Emeryville Fire House

On April 28, 1907, a small fire smoldered undetected inside the Umphred Furniture Warehouse at the foot of Park Avenue in Emeryville. With the building’s contents providing plentiful fuel, the flames spread quickly, steadily driving the interior temperature higher and higher. Suddenly, in that awesomely destructive instant known as flashover, the windows exploded, and in minutes the building was totally involved. Burning brands and cinders began raining fire onto the Emery railway station. Soon it too was ablaze. The intense heat caused nearby oil tanks to begin seeping their flammable contents onto the dusty ground. The leaking oil ignited, and pressure in the tanks increased until by turns they exploded in flames. The burning buildings and flaming pools of oil spewed a grotesque column of gray and black smoke into the wavering sky. The fire burned on, out of control: there was no fire department in the Town of Emeryville.

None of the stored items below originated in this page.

-- pv_equiv track=rewrite | github.com/CkQiao/TS-MSAF-pro | TS-MSAF/pretask3.py | find_consecutive_ones
-- ===== SOURCE A (Python) =====
-- def find_consecutive_ones(numbers):
--     # 初始化结果列表
--     intervals = []
--     start = None
--
--     # 遍历数字列表
--     for i, num in enumerate(numbers):
--         if num == 1:
--             # 如果遇到1，并且start还未设置，则设置start
--             if start is None:
--                 start = i
--         elif start is not None:
--             # 如果遇到0，并且start已设置，则记录区间并重置start
--             intervals.append((start, i - 1))
--             start = None
--
--             # 检查最后一个区间（如果最后一个数字是1）
--     if start is not None:
--         intervals.append((start, len(numbers) - 1))
--
--     return intervals
-- ===== SOURCE B (Python) =====
-- from itertools import groupby
--
-- def find_consecutive_ones(numbers):
--     intervals = []
--     i = 0
--     for key, grp in groupby(numbers, key=lambda x: x == 1):
--         n = sum(1 for _ in grp)
--         if key:
--             intervals.append((i, i + n - 1))
--         i += n
--     return intervals
-- ===== Notes on version B (the rewrite author's own statement) =====
-- stated objective: idiomatic
-- what changed: Replaced the manual start/None sentinel state machine with itertools.groupby run-grouping keyed on x == 1, advancing a running index by each run's length.
import Mathlib
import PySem

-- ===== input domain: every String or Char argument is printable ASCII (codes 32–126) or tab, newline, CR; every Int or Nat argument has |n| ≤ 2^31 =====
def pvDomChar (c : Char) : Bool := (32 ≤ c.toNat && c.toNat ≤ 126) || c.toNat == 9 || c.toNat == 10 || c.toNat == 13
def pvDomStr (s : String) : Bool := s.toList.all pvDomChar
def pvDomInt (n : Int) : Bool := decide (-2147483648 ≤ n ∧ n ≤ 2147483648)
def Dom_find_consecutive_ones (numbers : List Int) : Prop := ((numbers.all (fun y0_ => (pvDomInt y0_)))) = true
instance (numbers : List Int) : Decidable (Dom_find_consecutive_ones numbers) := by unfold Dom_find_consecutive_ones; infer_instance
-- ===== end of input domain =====

-- B replaces A's start/None sentinel state machine by groupby-style run-grouping (idiomatic; same O(n) cost).

-- ===== PORT A =====
-- literal transliteration: loop over enumerate carrying (intervals, start), final flush using len-1
def pvStepA (st : List (Int × Int) × Option Int) (p : Int × Int) : List (Int × Int) × Option Int :=
  if p.2 = 1 then
    match st.2 with
    | none => (st.1, some p.1)
    | some _ => st
  else
    match st.2 with
    | some s => (st.1 ++ [(s, p.1 - 1)], none)
    | none => st

def find_consecutive_ones (numbers : List Int) : List (Int × Int) :=
  let r := (PySem.List.enumerate numbers).foldl pvStepA ([], none)
  match r.2 with
  | some s => r.1 ++ [(s, (numbers.length : Int) - 1)]
  | none => r.1

-- ===== PORT B =====
-- transliteration of Source B: groupby over the key x == 1; each step consumes one maximal
-- run of equal key (length n = 1 + takeWhile of the tail), emits an interval when the key
-- is true, and advances the running index i by n.
def pvAltGo (i : Int) : List Int → List (Int × Int)
  | [] => []
  | x :: xs =>
    if x = 1 then
      let n : Int := 1 + (xs.takeWhile (fun y => decide (y = 1))).length
      (i, i + n - 1) :: pvAltGo (i + n) (xs.dropWhile (fun y => decide (y = 1)))
    else
      let n : Int := 1 + (xs.takeWhile (fun y => decide (¬ y = 1))).length
      pvAltGo (i + n) (xs.dropWhile (fun y => decide (¬ y = 1)))
termination_by l => l.length
decreasing_by
  · exact Nat.lt_succ_of_le (List.length_dropWhile_le _ _)
  · exact Nat.lt_succ_of_le (List.length_dropWhile_le _ _)

def find_consecutive_ones_alt (numbers : List Int) : List (Int × Int) :=
  pvAltGo 0 numbers

-- ===== PRECONDITION & SPEC =====
def Spec_find_consecutive_ones (numbers : List Int) (out : List (Int × Int)) : Prop := out = find_consecutive_ones_alt numbers
instance (numbers : List Int) (out : List (Int × Int)) : Decidable (Spec_find_consecutive_ones numbers out) := by unfold Spec_find_consecutive_ones; infer_instance

-- ===== CLAIM (what is proved, stated in full; the proofs are below) =====
def Claim_equal_find_consecutive_ones : Prop := ∀ (numbers : List Int), Dom_find_consecutive_ones numbers → Spec_find_consecutive_ones numbers (find_consecutive_ones numbers)

-- ===== LEMMAS AND PROOFS =====

-- the final flush of A's loop, as a function of the loop's end state and the total length bound
def pvFlush (r : List (Int × Int) × Option Int) (N : Int) : List (Int × Int) :=
  match r.2 with
  | some s => r.1 ++ [(s, N - 1)]
  | none => r.1

-- A's loop written as structural recursion with explicit index i, current start and accumulator
def pvFA (i : Int) (start : Option Int) (acc : List (Int × Int)) : List Int → List (Int × Int)
  | [] => match start with
          | some s => acc ++ [(s, i - 1)]
          | none => acc
  | x :: xs =>
    if x = 1 then
      match start with
      | none => pvFA (i + 1) (some i) acc xs
      | some _ => pvFA (i + 1) start acc xs
    else
      match start with
      | some s => pvFA (i + 1) none (acc ++ [(s, i - 1)]) xs
      | none => pvFA (i + 1) none acc xs

theorem pvStepA_one (acc : List (Int × Int)) (start : Option Int) (k x : Int) (hx : x = 1) :
    pvStepA (acc, start) (k, x) = (acc, some (start.getD k)) := by
  cases start <;> simp [pvStepA, hx]

theorem pvStepA_ne_some (acc : List (Int × Int)) (s k x : Int) (hx : ¬ x = 1) :
    pvStepA (acc, some s) (k, x) = (acc ++ [(s, k - 1)], none) := by
  simp [pvStepA, hx]

theorem pvStepA_ne_none (acc : List (Int × Int)) (k x : Int) (hx : ¬ x = 1) :
    pvStepA (acc, none) (k, x) = (acc, none) := by
  simp [pvStepA, hx]

-- A's fold + final flush equals pvFA (enumerate offset k; the flush value is k + |l| - 1 = final i - 1)
theorem pvA_eq_fA : ∀ (l : List Int) (k : Int) (acc : List (Int × Int)) (start : Option Int),
    pvFlush ((PySem.List.enumerate l k).foldl pvStepA (acc, start)) (k + l.length) = pvFA k start acc l := by
  intro l
  induction l with
  | nil =>
    intro k acc start
    cases start <;> simp [PySem.List.enumerate_nil, pvFlush, pvFA]
  | cons x xs ih =>
    intro k acc start
    rw [PySem.List.enumerate_cons, List.foldl_cons]
    have hlen : (k : Int) + ((x :: xs).length : Int) = (k + 1) + (xs.length : Int) := by
      push_cast [List.length_cons]; ring
    rw [hlen]
    by_cases hx : x = 1
    · cases start with
      | none =>
        rw [pvStepA_one acc none k x hx, ih]
        simp [pvFA, hx]
      | some s =>
        rw [pvStepA_one acc (some s) k x hx, ih]
        simp [pvFA, hx]
    · cases start with
      | none =>
        rw [pvStepA_ne_none acc k x hx, ih]
        simp [pvFA, hx]
      | some s =>
        rw [pvStepA_ne_some acc s k x hx, ih]
        simp [pvFA, hx]

-- consuming one non-1 element: pvAltGo absorbs it into (or as) the following non-1 run
theorem pvAltGo_cons_ne (i : Int) (x : Int) (xs : List Int) (hx : ¬ x = 1) :
    pvAltGo i (x :: xs) = pvAltGo (i + 1) xs := by
  cases xs with
  | nil => simp [pvAltGo, hx]
  | cons y ys =>
    by_cases hy : y = 1
    · simp [pvAltGo, hx, hy]
    · rw [pvAltGo, if_neg hx]
      simp only [List.takeWhile, List.dropWhile, hy, decide_not, decide_false,
        Bool.not_false, List.length_cons]
      rw [pvAltGo, if_neg hy]
      simp only [decide_not]
      congr 1
      push_cast
      ring

-- the core invariant, covering both loop states at once
theorem pvFA_eq_altGo : ∀ (l : List Int),
    (∀ (i : Int) (acc : List (Int × Int)), pvFA i none acc l = acc ++ pvAltGo i l) ∧
    (∀ (i s : Int) (acc : List (Int × Int)),
      pvFA i (some s) acc l =
        acc ++ (s, i + ((l.takeWhile (fun y => decide (y = 1))).length : Int) - 1) ::
          pvAltGo (i + ((l.takeWhile (fun y => decide (y = 1))).length : Int))
            (l.dropWhile (fun y => decide (y = 1)))) := by
  intro l
  induction l with
  | nil =>
    constructor
    · intro i acc; simp [pvFA, pvAltGo]
    · intro i s acc; simp [pvFA, pvAltGo]
  | cons x xs ih =>
    obtain ⟨ih0, ih1⟩ := ih
    constructor
    · intro i acc
      by_cases hx : x = 1
      · subst hx
        rw [pvFA, if_pos rfl, ih1]
        rw [pvAltGo, if_pos rfl]
        congr 2 <;> ring_nf
      · rw [pvFA, if_neg hx, ih0, pvAltGo_cons_ne i x xs hx]
    · intro i s acc
      by_cases hx : x = 1
      · subst hx
        rw [pvFA, if_pos rfl, ih1]
        simp only [List.takeWhile, List.dropWhile, decide_true, List.length_cons]
        congr 2 <;> push_cast <;> ring_nf
      · rw [pvFA, if_neg hx, ih0]
        simp only [List.takeWhile, List.dropWhile, hx, decide_false]
        simp only [List.length_nil, Nat.cast_zero, add_zero]
        rw [pvAltGo_cons_ne i x xs hx]
        simp

-- ===== VERDICT (by name: the statement is the Claim_ definition above) =====
theorem find_consecutive_ones_spec : Claim_equal_find_consecutive_ones := by
  intro numbers _
  unfold Spec_find_consecutive_ones find_consecutive_ones find_consecutive_ones_alt
  have h := pvA_eq_fA numbers 0 [] none
  rw [zero_add] at h
  have h2 := (pvFA_eq_altGo numbers).1 0 []
  rw [List.nil_append] at h2
  rw [← h2, ← h]
  simp [pvFlush]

The disastrous Umphred fire finally convinced the Town of Emeryville to establish its own Fire Department. Although the Umphred fire was eventually contained by units of the neighboring Oakland fire department, both the warehouse and the rail station burned to the ground. With its increasingly fire-prone industries, Emeryville could no longer rely on the goodwill of its neighbors, Oakland and Berkeley, to fight its fires.

A New Firehouse

Accordingly, in May of 1908, the Board of Trustees bought a 60 x 125 lot at 4331 San Pablo Avenue for $4,500, and In January of 1910 allocated $7,000 to build a firehouse to serve the town. Two months later, a contract was awarded to builder E.C. Bridgeman, and the firehouse was completed in October of that year at a final cost of $9,733.

Regrettably, the architect of this handsome structure is unknown today. The plan of the building was forty feet wide and sixty-five feet deep. In addition to the ground floor apparatus room, the second floor contained a dormitory, chiefs office, kitchen, captain’s room, and sitting room. A sixty-five foot tall hose-drying tower rose from the rear of the structure.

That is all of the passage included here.